Among the entries that follow, the required portion opens with the line containing "have hb : ∀ x ∈ rest, b" and closes with the line containing "isLikelyCyclic_alt nums = true ↔". Give that portion again exactly, and nothing else.

-------- Information --------

-- pv_equiv track=rewrite | github.com/alexm711/project_euler | 061.py | isLikelyCyclic
-- ===== SOURCE A (Python) =====
-- from collections import Counter
--
-- def isLikelyCyclic(nums):
-- 	strs = [str(num) for num in nums]
-- 	tokens = Counter()
-- 	for num in strs:
-- 		tokens[num[:2]]+=1
-- 		tokens[num[2:]]+=1
-- 	for key in tokens:
-- 		if tokens[key]!=2:
-- 			return False
-- 	return True
-- ===== SOURCE B (Python) =====
-- def isLikelyCyclic(nums):
--     toks = []
--     for n in nums:
--         s = str(n)
--         toks.append(s[:2])
--         toks.append(s[2:])
--     toks.sort()
--     prev = None
--     for i in range(0, len(toks), 2):
--         if toks[i] != toks[i + 1] or toks[i] == prev:
--             return False
--         prev = toks[i]
--     return True
-- ===== Notes on version B (the rewrite author's own statement) =====
-- stated objective: alternative
-- what changed: Replaces A's Counter hash-counting (build token counts, then verify every count is 2) with a sort-then-pairwise-scan over the raw token list: sort the 2n tokens and walk them two at a time, requiring each adjacent pair equal and distinct from the previous pair's token.
import Mathlib
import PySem

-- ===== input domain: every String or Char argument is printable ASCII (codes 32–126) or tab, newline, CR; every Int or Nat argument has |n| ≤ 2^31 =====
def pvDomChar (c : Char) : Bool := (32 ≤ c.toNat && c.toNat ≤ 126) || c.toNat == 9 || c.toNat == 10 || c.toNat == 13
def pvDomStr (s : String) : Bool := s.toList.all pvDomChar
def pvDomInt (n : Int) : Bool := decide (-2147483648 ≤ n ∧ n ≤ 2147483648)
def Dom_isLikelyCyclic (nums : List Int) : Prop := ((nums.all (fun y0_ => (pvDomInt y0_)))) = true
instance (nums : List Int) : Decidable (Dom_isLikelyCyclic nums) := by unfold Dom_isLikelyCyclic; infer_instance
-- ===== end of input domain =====

-- B replaces A's Counter (count tokens, then check every count is 2) by sort-then-pairwise-scan
-- over the raw token list (alternative decomposition; same value everywhere, both total).

-- ===== PORT A =====
def isLikelyCyclic (nums : List Int) : Bool :=
  let strs := nums.map (fun num => PySem.Int.toStr num)
  let tokens : PySem.Dict String Int := strs.foldl (fun d num =>
      let d := d.modify (PySem.Str.slice num none (some 2)) 0 (· + 1)
      d.modify (PySem.Str.slice num (some 2) none) 0 (· + 1)) PySem.Dict.empty
  tokens.keys.all (fun key => tokens.getD key 0 == 2)

-- ===== PORT B =====
-- the paired walk of Source B's second loop: prev is the token of the previous pair
def pairScan : Option String → List String → Bool
  | _, [] => true
  | prev, a :: b :: rest => if a == b && prev != some a then pairScan (some a) rest else false
  | _, [_] => false

def isLikelyCyclic_alt (nums : List Int) : Bool :=
  let toks := nums.flatMap (fun n =>
    let s := PySem.Int.toStr n
    [PySem.Str.slice s none (some 2), PySem.Str.slice s (some 2) none])
  pairScan none (PySem.List.sorted toks (fun x => x) false)

-- ===== PRECONDITION & SPEC =====
def Spec_isLikelyCyclic (nums : List Int) (out : Bool) : Prop := out = isLikelyCyclic_alt nums
instance (nums : List Int) (out : Bool) : Decidable (Spec_isLikelyCyclic nums out) := by unfold Spec_isLikelyCyclic; infer_instance

-- ===== CLAIM (what is proved, stated in full; the proofs are below) =====
def Claim_equal_isLikelyCyclic : Prop := ∀ (nums : List Int), Dom_isLikelyCyclic nums → Spec_isLikelyCyclic nums (isLikelyCyclic nums)

-- ===== LEMMAS AND PROOFS =====

def pvTok (s : String) : List String :=
  [PySem.Str.slice s none (some 2), PySem.Str.slice s (some 2) none]

-- A's two Counter updates per string = one Counter update per token of the flattened list
lemma fold_two_gen (strs : List String) (d : PySem.Dict String Int) :
    strs.foldl (fun d num =>
      let d := d.modify (PySem.Str.slice num none (some 2)) 0 (· + 1)
      d.modify (PySem.Str.slice num (some 2) none) 0 (· + 1)) d
    = (strs.flatMap pvTok).foldl (fun d x => d.modify x 0 (· + 1)) d := by
  induction strs generalizing d with
  | nil => rfl
  | cons s t ih => simp [pvTok, ih]

-- characterisation of A: every token occurs exactly twice in the token list
lemma A_char (nums : List Int) :
    isLikelyCyclic nums = true ↔
      ∀ t ∈ nums.flatMap (fun n => pvTok (PySem.Int.toStr n)),
        (nums.flatMap (fun n => pvTok (PySem.Int.toStr n))).count t = 2 := by
  simp only [isLikelyCyclic]
  rw [fold_two_gen, ← PySem.Dict.counter_eq_foldl]
  simp [PySem.Dict.keys_counter, PySem.Dict.getD_counter, PySem.Set.mem_ofList,
    List.all_eq_true, pvTok, List.flatMap_map]
  constructor
  · intro h t x hx ho; exact_mod_cast h t x hx ho
  · intro h t x hx ho; exact_mod_cast h t x hx ho

-- the pair walk on a sorted list checks exactly "every element occurs twice",
-- with prev recording the previous group's token (which must not reappear)
lemma pairScan_char : ∀ (prev : Option String) (l : List String), l.Pairwise (· ≤ ·) →
    (∀ q ∈ prev, ∀ x ∈ l, q ≤ x) →
    (pairScan prev l = true ↔ ((∀ t ∈ l, l.count t = 2) ∧ ∀ q ∈ prev, q ∉ l)) := by
  intro prev l
  induction prev, l using pairScan.induct with
  | case1 prev => intro _ _; simp [pairScan]
  | case2 prev a b rest hcond ih =>
    intro h hp
    obtain ⟨hab, hpa⟩ : a = b ∧ ¬ prev = some a := by simpa using hcond
    subst hab
    have ha : ∀ x ∈ a :: rest, a ≤ x := fun x hx => (List.pairwise_cons.1 h).1 x hx
    have hrest : rest.Pairwise (· ≤ ·) := (List.pairwise_cons.1 (List.pairwise_cons.1 h).2).2
    have hb : ∀ x ∈ rest, a ≤ x := (List.pairwise_cons.1 (List.pairwise_cons.1 h).2).1
    rw [pairScan, if_pos hcond]
    rw [ih hrest (by intro q hq x hx; rw [Option.mem_def, Option.some_inj] at hq; subst hq; exact hb x hx)]
    constructor
    · rintro ⟨hcnt, hnin⟩
      have hanin : a ∉ rest := hnin a rfl
      refine ⟨?_, ?_⟩
      · intro t ht
        rcases List.mem_cons.1 ht with rfl | ht'
        · simp [List.count_eq_zero_of_not_mem hanin]
        · rcases List.mem_cons.1 ht' with rfl | ht''
          · simp [List.count_eq_zero_of_not_mem hanin]
          · have hta : t ≠ a := fun e => hanin (e ▸ ht'')
            have := hcnt t ht''
            simp [hta.symm, this]
      · intro q hq hmem
        rw [Option.mem_def] at hq
        have hqa : q ≠ a := by intro e; subst e; exact hpa hq
        rcases List.mem_cons.1 hmem with e | hmem'
        · exact hqa e
        · rcases List.mem_cons.1 hmem' with e | hmem''
          · exact hqa e
          · have h1 : q ≤ a := hp q hq a List.mem_cons_self
            have h2 : a ≤ q := hb q hmem''
            exact hqa (le_antisymm h1 h2)
    · rintro ⟨hcnt, _⟩
      have hca : (a :: a :: rest).count a = 2 := hcnt a List.mem_cons_self
      have hanin : a ∉ rest := by
        have h0 : rest.count a = 0 := by simp at hca; omega
        exact List.not_mem_of_count_eq_zero h0
      refine ⟨?_, fun q hq => by rw [Option.mem_def, Option.some_inj] at hq; subst hq; exact hanin⟩
      intro t ht
      have hta : t ≠ a := fun e => hanin (e ▸ ht)
      have := hcnt t (List.mem_cons_of_mem _ (List.mem_cons_of_mem _ ht))
      simpa [List.count_cons, hta.symm] using this
  | case3 prev a b rest hcond =>
    intro h hp
    have ha : ∀ x ∈ b :: rest, a ≤ x := fun x hx => (List.pairwise_cons.1 h).1 x hx
    have hb : ∀ x ∈ rest, b ≤ x := (List.pairwise_cons.1 (List.pairwise_cons.1 h).2).1
    rw [pairScan, if_neg hcond]
    constructor
    · intro hf; simp at hf
    · rintro ⟨hcnt, hnin⟩
      rw [Bool.and_eq_true, beq_iff_eq, bne_iff_ne] at hcond
      by_cases hab : a = b
      · -- then prev = some a, which is in the list
        have hpa : prev = some a := by
          by_contra hne
          exact hcond ⟨hab, hne⟩
        exact absurd List.mem_cons_self (hnin a (by rw [Option.mem_def, hpa]))
      · have hmem : a ∉ b :: rest := by
          intro hm
          rcases List.mem_cons.1 hm with e | hm'
          · exact hab e
          · exact hab (le_antisymm (ha b List.mem_cons_self) (hb a hm'))
        have hca := hcnt a List.mem_cons_self
        rw [List.count_cons_self, List.count_eq_zero_of_not_mem hmem] at hca
        omega
  | case4 prev a =>
    intro _ _
    simp [pairScan]

lemma B_char (nums : List Int) :
    isLikelyCyclic_alt nums = true ↔
      ∀ t ∈ nums.flatMap (fun n => pvTok (PySem.Int.toStr n)),
        (nums.flatMap (fun n => pvTok (PySem.Int.toStr n))).count t = 2 := by
  simp only [isLikelyCyclic_alt]
  have hT : (nums.flatMap (fun n =>
      let s := PySem.Int.toStr n
      [PySem.Str.slice s none (some 2), PySem.Str.slice s (some 2) none]))
      = nums.flatMap (fun n => pvTok (PySem.Int.toStr n)) := by
    simp [pvTok]
  rw [hT]
  set T := nums.flatMap (fun n => pvTok (PySem.Int.toStr n)) with hTdef
  have hperm : (PySem.List.sorted T (fun x => x) false).Perm T := PySem.List.sorted_perm T _ _
  rw [pairScan_char none _ (by simpa using PySem.List.sorted_pairwise T (fun x => x))
        (by simp)]
  constructor
  · rintro ⟨hcnt, _⟩ t ht
    have := hcnt t (hperm.mem_iff.2 ht)
    rwa [hperm.count_eq] at this
  · intro hcnt
    refine ⟨fun t ht => ?_, by simp⟩
    rw [hperm.count_eq]
    exact hcnt t (hperm.mem_iff.1 ht)

-- ===== VERDICT (by name: the statement is the Claim_ definition above) =====
theorem isLikelyCyclic_spec : Claim_equal_isLikelyCyclic := by
  intro nums _
  unfold Spec_isLikelyCyclic
  rw [Bool.eq_iff_iff, A_char, B_char]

--------

_Problem solution_.
    have hb : ∀ x ∈ rest, b ≤ x := (List.pairwise_cons.1 (List.pairwise_cons.1 h).2).1
    rw [pairScan, if_neg hcond]
    constructor
    · intro hf; simp at hf
    · rintro ⟨hcnt, hnin⟩
      rw [Bool.and_eq_true, beq_iff_eq, bne_iff_ne] at hcond
      by_cases hab : a = b
      · -- then prev = some a, which is in the list
        have hpa : prev = some a := by
          by_contra hne
          exact hcond ⟨hab, hne⟩
        exact absurd List.mem_cons_self (hnin a (by rw [Option.mem_def, hpa]))
      · have hmem : a ∉ b :: rest := by
          intro hm
          rcases List.mem_cons.1 hm with e | hm'
          · exact hab e
          · exact hab (le_antisymm (ha b List.mem_cons_self) (hb a hm'))
        have hca := hcnt a List.mem_cons_self
        rw [List.count_cons_self, List.count_eq_zero_of_not_mem hmem] at hca
        omega
  | case4 prev a =>
    intro _ _
    simp [pairScan]

lemma B_char (nums : List Int) :
    isLikelyCyclic_alt nums = true ↔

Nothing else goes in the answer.